TASK: The answer must consist only of the lines from the line with "hk, if_pos hk]" to the line with "<;> simp_all) l", both included, exactly as they stand below.
* * * * * * * * *
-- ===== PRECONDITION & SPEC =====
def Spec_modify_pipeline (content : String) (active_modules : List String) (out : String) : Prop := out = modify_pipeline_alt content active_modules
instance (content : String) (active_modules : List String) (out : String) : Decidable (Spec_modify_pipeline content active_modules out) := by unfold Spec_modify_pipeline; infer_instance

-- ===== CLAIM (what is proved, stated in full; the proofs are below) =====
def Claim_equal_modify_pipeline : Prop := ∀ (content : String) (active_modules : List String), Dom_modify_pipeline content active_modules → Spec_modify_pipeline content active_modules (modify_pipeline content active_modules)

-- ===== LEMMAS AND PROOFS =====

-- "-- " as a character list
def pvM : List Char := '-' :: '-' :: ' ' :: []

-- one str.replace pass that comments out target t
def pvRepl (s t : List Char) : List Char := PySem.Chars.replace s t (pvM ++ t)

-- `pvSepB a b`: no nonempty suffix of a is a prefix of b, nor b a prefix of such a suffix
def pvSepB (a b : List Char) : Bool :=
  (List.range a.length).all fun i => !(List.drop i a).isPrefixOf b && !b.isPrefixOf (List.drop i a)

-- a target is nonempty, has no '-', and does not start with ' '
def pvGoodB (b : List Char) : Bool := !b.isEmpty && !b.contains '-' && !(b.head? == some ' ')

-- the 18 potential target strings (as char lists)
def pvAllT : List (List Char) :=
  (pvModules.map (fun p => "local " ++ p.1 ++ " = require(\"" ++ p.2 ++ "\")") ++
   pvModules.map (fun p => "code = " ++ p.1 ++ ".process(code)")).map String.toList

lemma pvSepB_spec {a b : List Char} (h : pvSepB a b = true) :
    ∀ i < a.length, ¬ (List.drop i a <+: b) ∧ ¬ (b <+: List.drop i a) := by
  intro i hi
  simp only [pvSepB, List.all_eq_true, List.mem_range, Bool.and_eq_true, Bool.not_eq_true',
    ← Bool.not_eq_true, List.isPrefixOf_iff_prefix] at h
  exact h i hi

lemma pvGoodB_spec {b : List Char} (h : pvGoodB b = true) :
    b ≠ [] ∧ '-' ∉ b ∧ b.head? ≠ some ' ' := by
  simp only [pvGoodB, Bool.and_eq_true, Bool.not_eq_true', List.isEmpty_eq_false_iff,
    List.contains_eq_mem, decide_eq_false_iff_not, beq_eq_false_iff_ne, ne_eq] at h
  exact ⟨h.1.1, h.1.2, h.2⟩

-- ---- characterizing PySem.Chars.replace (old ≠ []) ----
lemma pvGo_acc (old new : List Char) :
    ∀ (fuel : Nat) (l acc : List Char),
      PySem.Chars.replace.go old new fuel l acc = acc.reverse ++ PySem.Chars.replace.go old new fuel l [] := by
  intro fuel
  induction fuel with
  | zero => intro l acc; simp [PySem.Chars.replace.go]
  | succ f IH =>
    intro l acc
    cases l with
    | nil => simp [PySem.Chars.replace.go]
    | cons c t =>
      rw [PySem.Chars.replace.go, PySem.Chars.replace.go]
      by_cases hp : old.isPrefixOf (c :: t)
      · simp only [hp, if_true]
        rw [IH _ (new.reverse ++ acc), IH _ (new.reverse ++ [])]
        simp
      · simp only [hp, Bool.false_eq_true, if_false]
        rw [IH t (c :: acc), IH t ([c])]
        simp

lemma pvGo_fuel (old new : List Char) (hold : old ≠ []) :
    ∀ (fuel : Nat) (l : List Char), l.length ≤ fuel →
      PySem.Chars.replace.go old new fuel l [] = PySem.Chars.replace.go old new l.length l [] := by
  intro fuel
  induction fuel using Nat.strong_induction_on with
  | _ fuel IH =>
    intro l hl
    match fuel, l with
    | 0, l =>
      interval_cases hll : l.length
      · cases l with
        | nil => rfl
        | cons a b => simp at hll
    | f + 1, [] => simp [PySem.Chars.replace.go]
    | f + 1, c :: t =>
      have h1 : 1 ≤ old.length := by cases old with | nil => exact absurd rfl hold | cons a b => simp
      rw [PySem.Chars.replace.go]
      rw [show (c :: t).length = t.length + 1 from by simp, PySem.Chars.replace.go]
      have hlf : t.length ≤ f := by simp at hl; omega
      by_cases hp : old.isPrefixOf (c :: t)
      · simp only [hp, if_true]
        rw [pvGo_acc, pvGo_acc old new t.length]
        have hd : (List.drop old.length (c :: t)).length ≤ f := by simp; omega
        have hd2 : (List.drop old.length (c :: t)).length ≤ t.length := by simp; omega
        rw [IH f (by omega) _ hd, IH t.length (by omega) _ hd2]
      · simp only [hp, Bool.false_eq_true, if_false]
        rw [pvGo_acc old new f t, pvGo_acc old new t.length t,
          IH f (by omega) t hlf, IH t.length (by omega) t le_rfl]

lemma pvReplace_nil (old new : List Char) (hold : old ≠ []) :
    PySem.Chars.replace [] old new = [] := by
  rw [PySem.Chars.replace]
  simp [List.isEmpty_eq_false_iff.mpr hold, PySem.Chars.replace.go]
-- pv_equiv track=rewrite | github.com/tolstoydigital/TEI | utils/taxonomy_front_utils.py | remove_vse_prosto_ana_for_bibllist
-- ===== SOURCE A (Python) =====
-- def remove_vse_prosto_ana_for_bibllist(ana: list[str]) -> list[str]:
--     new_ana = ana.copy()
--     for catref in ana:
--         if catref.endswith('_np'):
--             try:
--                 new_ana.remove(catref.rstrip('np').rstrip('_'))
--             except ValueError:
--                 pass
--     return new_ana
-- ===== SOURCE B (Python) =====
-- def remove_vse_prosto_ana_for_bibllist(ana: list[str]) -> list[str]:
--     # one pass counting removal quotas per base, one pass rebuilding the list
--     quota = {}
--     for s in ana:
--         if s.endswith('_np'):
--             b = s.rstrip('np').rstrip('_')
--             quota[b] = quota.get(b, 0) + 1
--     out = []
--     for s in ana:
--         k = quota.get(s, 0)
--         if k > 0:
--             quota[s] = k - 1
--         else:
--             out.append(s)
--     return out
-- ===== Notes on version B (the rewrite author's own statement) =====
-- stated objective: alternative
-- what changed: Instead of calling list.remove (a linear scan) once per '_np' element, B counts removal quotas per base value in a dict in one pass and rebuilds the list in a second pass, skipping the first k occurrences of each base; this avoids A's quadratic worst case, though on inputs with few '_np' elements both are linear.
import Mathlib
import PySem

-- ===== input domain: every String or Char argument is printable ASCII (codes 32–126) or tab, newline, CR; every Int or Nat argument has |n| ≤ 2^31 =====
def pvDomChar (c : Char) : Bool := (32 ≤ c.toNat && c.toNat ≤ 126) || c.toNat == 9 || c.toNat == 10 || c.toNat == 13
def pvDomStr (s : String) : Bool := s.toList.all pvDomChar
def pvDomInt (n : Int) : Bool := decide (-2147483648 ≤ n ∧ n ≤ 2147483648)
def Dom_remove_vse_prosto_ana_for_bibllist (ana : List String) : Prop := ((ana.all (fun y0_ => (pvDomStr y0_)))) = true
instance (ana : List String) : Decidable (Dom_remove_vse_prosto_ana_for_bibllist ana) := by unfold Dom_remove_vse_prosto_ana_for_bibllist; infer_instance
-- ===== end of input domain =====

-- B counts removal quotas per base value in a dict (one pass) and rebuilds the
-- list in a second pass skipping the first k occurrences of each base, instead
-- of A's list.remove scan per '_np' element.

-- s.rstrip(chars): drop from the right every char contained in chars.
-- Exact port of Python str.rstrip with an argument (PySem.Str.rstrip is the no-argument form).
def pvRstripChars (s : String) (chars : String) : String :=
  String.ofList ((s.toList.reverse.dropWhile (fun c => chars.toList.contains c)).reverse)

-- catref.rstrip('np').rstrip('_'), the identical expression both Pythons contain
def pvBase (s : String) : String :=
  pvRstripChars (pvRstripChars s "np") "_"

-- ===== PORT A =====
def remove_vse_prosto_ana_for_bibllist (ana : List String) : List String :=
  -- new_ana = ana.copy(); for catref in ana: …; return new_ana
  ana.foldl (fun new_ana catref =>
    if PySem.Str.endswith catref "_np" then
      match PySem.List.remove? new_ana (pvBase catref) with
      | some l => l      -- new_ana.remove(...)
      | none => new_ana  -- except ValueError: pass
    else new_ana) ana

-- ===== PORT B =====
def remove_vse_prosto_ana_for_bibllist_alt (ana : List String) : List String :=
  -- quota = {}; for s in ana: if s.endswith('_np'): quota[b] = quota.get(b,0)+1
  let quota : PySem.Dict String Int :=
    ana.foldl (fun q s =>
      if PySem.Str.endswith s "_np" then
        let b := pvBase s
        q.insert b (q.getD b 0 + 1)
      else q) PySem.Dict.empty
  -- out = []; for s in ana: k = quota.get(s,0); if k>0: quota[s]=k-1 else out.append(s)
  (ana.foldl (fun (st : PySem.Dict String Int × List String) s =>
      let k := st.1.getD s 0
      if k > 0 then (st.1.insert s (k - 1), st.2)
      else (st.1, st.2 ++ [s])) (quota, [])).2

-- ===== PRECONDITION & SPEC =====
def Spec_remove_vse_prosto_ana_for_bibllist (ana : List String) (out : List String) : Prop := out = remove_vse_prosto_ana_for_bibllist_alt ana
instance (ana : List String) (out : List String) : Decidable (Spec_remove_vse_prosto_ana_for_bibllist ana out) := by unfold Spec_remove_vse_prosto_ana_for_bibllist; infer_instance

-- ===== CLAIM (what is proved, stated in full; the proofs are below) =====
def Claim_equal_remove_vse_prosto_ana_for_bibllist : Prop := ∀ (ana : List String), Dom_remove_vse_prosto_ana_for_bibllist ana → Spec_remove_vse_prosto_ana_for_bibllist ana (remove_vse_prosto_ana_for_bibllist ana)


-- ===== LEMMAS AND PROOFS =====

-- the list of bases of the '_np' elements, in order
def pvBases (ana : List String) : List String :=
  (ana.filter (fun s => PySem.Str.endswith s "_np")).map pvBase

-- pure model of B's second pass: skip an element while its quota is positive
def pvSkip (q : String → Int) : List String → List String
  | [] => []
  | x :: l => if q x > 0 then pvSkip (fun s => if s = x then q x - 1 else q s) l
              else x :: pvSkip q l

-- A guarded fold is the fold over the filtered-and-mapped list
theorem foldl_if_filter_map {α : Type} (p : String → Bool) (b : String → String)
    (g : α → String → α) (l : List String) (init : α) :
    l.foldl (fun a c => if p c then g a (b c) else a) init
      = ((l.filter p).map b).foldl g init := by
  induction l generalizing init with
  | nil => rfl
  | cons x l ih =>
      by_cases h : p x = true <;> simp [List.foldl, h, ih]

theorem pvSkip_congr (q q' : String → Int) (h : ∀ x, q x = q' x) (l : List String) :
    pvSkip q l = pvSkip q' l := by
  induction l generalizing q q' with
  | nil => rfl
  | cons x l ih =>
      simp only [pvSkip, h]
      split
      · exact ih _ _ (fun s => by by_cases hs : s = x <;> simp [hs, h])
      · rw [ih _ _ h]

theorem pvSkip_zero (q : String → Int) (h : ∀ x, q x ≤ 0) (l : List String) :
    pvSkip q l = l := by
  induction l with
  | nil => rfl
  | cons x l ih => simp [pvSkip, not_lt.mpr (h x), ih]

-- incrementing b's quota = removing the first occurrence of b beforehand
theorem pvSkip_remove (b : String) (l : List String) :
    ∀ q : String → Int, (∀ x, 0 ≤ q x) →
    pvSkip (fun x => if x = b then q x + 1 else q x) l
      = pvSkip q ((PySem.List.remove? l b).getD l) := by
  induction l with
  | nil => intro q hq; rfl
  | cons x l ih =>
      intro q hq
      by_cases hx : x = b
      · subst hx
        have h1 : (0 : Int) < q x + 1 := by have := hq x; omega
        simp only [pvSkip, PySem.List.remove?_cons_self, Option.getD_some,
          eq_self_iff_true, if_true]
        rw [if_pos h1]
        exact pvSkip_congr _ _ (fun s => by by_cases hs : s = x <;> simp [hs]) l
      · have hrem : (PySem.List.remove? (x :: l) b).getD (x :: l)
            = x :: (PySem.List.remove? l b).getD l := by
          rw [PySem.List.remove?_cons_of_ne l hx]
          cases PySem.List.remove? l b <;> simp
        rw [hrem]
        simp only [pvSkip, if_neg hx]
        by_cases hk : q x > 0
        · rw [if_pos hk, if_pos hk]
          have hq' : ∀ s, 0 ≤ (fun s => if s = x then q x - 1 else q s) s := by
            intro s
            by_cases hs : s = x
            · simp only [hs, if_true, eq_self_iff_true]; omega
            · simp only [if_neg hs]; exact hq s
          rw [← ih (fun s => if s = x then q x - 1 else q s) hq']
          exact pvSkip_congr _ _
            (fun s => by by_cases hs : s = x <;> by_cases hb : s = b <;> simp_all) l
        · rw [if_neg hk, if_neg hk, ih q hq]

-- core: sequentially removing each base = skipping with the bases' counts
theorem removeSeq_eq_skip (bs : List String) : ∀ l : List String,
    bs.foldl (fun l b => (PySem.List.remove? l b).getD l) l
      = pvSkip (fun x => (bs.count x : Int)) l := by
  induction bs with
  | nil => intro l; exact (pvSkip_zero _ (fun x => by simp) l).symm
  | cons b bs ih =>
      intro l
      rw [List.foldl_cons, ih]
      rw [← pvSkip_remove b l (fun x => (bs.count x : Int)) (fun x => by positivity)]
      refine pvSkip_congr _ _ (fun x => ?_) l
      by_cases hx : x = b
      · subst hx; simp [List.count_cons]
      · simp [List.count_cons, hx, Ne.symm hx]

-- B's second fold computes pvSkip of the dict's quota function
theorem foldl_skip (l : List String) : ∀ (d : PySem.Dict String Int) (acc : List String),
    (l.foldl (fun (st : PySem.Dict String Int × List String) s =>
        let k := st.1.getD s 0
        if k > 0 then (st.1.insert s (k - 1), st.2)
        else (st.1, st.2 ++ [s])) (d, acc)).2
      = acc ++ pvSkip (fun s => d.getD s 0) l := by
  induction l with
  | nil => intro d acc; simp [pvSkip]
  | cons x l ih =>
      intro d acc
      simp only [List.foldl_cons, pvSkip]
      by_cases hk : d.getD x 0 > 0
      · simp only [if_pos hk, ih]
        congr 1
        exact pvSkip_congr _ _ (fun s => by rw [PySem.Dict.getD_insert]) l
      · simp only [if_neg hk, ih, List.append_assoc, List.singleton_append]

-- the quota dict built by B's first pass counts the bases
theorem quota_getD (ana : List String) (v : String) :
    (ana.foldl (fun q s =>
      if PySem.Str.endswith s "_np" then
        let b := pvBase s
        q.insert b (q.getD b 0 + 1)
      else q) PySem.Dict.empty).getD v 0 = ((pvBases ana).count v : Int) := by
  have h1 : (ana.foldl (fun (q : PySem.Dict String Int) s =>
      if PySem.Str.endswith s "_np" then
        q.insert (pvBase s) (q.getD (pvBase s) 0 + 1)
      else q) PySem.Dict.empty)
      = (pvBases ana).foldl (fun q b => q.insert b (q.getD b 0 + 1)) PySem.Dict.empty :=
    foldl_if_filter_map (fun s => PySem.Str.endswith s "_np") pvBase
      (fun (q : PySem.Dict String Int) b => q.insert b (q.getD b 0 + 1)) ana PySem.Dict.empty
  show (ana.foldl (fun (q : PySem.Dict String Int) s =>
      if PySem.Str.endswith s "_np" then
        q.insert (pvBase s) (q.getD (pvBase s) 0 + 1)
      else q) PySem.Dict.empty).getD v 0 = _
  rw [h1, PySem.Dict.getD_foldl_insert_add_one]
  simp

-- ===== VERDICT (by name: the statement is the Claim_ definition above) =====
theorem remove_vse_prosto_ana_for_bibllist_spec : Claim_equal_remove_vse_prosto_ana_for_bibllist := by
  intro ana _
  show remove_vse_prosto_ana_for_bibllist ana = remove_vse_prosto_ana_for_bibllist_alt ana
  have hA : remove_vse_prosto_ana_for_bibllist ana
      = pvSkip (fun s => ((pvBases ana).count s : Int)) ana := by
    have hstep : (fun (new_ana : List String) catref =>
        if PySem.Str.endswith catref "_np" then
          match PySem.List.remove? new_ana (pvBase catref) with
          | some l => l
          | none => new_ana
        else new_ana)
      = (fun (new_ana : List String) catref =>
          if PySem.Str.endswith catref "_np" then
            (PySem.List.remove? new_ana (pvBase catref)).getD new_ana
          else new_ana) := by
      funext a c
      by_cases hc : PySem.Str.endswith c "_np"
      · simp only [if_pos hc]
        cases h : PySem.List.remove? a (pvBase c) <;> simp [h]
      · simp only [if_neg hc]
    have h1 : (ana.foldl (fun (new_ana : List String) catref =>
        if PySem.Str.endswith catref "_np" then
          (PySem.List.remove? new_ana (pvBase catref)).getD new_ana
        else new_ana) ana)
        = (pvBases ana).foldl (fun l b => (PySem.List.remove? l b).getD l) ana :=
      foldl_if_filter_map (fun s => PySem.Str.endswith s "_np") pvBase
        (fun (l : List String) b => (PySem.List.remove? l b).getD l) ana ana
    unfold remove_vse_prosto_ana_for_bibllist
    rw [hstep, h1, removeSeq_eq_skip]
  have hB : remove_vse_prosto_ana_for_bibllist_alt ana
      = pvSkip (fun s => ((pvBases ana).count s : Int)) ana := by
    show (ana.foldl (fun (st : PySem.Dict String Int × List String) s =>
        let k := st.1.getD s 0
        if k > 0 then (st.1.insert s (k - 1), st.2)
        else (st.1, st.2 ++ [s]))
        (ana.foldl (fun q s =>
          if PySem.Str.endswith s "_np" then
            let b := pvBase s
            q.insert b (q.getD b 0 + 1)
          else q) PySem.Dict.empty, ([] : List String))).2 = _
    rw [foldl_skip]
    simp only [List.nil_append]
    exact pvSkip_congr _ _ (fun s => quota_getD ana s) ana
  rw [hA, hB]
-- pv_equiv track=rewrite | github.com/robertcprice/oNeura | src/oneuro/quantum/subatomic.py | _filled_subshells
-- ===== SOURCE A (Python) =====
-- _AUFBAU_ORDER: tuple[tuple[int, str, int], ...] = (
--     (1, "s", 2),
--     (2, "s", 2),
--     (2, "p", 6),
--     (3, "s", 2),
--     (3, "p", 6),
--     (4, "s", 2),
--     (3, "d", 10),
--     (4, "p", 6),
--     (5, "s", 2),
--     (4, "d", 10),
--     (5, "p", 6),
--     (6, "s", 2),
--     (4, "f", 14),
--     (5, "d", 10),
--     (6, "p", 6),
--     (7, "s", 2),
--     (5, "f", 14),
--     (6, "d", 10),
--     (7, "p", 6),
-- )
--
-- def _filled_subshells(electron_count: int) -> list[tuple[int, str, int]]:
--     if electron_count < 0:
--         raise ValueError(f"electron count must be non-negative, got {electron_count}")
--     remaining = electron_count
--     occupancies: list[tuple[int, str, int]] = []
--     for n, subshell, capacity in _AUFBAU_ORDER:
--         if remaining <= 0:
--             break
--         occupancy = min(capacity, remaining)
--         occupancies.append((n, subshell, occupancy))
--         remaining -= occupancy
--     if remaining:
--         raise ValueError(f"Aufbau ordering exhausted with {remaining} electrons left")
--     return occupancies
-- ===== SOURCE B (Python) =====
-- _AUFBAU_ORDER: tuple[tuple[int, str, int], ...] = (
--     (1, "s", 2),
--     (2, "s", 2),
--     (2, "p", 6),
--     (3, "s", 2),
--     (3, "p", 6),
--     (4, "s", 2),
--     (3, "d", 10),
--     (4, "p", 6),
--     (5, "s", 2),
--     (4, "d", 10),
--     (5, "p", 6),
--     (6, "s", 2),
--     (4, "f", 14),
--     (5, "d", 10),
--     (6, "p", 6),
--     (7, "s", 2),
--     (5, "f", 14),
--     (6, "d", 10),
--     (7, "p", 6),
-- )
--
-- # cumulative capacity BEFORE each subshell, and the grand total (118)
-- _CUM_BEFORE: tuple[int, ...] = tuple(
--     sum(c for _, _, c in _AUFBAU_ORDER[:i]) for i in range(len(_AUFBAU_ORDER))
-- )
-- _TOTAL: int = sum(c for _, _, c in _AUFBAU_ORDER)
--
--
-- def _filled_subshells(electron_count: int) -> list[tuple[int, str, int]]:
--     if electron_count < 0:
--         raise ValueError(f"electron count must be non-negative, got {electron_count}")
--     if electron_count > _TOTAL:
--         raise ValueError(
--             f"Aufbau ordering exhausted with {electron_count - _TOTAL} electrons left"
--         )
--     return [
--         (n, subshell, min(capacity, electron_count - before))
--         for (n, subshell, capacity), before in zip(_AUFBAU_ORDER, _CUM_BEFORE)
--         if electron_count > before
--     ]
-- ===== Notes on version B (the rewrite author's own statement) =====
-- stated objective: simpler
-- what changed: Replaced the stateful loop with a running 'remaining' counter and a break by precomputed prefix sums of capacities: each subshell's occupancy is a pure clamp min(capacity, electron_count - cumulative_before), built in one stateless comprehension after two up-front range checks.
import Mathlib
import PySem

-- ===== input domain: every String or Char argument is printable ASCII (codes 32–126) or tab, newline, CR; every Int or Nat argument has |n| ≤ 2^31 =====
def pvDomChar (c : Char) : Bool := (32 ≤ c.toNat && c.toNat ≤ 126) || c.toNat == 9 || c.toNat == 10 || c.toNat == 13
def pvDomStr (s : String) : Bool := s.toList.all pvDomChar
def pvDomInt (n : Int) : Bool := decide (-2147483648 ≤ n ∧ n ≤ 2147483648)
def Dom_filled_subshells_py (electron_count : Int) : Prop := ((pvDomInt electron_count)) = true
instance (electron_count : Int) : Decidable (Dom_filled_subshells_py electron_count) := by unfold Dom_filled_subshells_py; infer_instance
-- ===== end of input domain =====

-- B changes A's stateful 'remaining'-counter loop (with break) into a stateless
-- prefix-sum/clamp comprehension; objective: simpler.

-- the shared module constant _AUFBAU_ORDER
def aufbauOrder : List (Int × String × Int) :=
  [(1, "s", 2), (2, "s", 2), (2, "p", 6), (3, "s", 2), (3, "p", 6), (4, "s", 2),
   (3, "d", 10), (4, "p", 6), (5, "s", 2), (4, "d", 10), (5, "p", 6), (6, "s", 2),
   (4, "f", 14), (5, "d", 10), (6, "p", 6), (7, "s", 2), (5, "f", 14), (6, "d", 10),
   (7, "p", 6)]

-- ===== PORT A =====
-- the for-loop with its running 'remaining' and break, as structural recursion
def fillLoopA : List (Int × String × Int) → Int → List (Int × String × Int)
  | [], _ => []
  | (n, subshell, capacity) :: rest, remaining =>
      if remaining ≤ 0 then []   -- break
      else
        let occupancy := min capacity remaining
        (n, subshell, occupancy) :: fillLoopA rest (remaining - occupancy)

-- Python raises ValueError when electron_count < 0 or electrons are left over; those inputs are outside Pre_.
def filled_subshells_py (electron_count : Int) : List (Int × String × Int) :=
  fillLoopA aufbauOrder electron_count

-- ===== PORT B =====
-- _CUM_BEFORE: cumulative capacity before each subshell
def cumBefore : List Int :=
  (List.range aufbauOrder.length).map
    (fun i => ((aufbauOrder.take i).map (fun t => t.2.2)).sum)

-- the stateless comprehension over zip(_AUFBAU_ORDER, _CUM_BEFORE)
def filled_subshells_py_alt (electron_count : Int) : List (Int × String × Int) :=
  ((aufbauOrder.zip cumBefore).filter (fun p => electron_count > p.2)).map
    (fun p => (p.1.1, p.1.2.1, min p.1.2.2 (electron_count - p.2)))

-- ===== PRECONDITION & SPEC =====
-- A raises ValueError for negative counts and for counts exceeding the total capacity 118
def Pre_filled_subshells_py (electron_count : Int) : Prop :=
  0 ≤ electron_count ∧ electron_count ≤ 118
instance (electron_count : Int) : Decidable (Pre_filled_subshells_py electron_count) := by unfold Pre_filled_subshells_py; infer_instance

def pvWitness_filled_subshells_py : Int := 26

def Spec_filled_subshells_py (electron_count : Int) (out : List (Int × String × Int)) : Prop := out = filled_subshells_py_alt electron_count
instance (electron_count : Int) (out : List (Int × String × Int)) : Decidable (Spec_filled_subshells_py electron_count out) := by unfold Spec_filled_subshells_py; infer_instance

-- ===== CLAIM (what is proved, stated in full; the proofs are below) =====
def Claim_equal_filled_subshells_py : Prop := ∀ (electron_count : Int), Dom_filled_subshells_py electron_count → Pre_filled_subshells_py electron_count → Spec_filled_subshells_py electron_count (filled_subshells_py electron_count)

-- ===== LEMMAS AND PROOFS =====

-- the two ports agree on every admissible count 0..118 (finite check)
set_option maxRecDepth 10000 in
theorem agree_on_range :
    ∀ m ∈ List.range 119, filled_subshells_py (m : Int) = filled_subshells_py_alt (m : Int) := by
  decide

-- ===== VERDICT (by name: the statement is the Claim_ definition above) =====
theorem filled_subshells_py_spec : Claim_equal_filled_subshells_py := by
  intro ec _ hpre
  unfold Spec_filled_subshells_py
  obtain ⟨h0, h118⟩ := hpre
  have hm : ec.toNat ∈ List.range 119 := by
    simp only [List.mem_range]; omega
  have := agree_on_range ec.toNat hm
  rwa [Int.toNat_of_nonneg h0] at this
* * * * * * * * *
RESULT FOR THIS EXERCISE:
        · rw [if_pos hk, if_pos hk]
          have hq' : ∀ s, 0 ≤ (fun s => if s = x then q x - 1 else q s) s := by
            intro s
            by_cases hs : s = x
            · simp only [hs, if_true, eq_self_iff_true]; omega
            · simp only [if_neg hs]; exact hq s
          rw [← ih (fun s => if s = x then q x - 1 else q s) hq']
          exact pvSkip_congr _ _
            (fun s => by by_cases hs : s = x <;> by_cases hb : s = b <;> simp_all) l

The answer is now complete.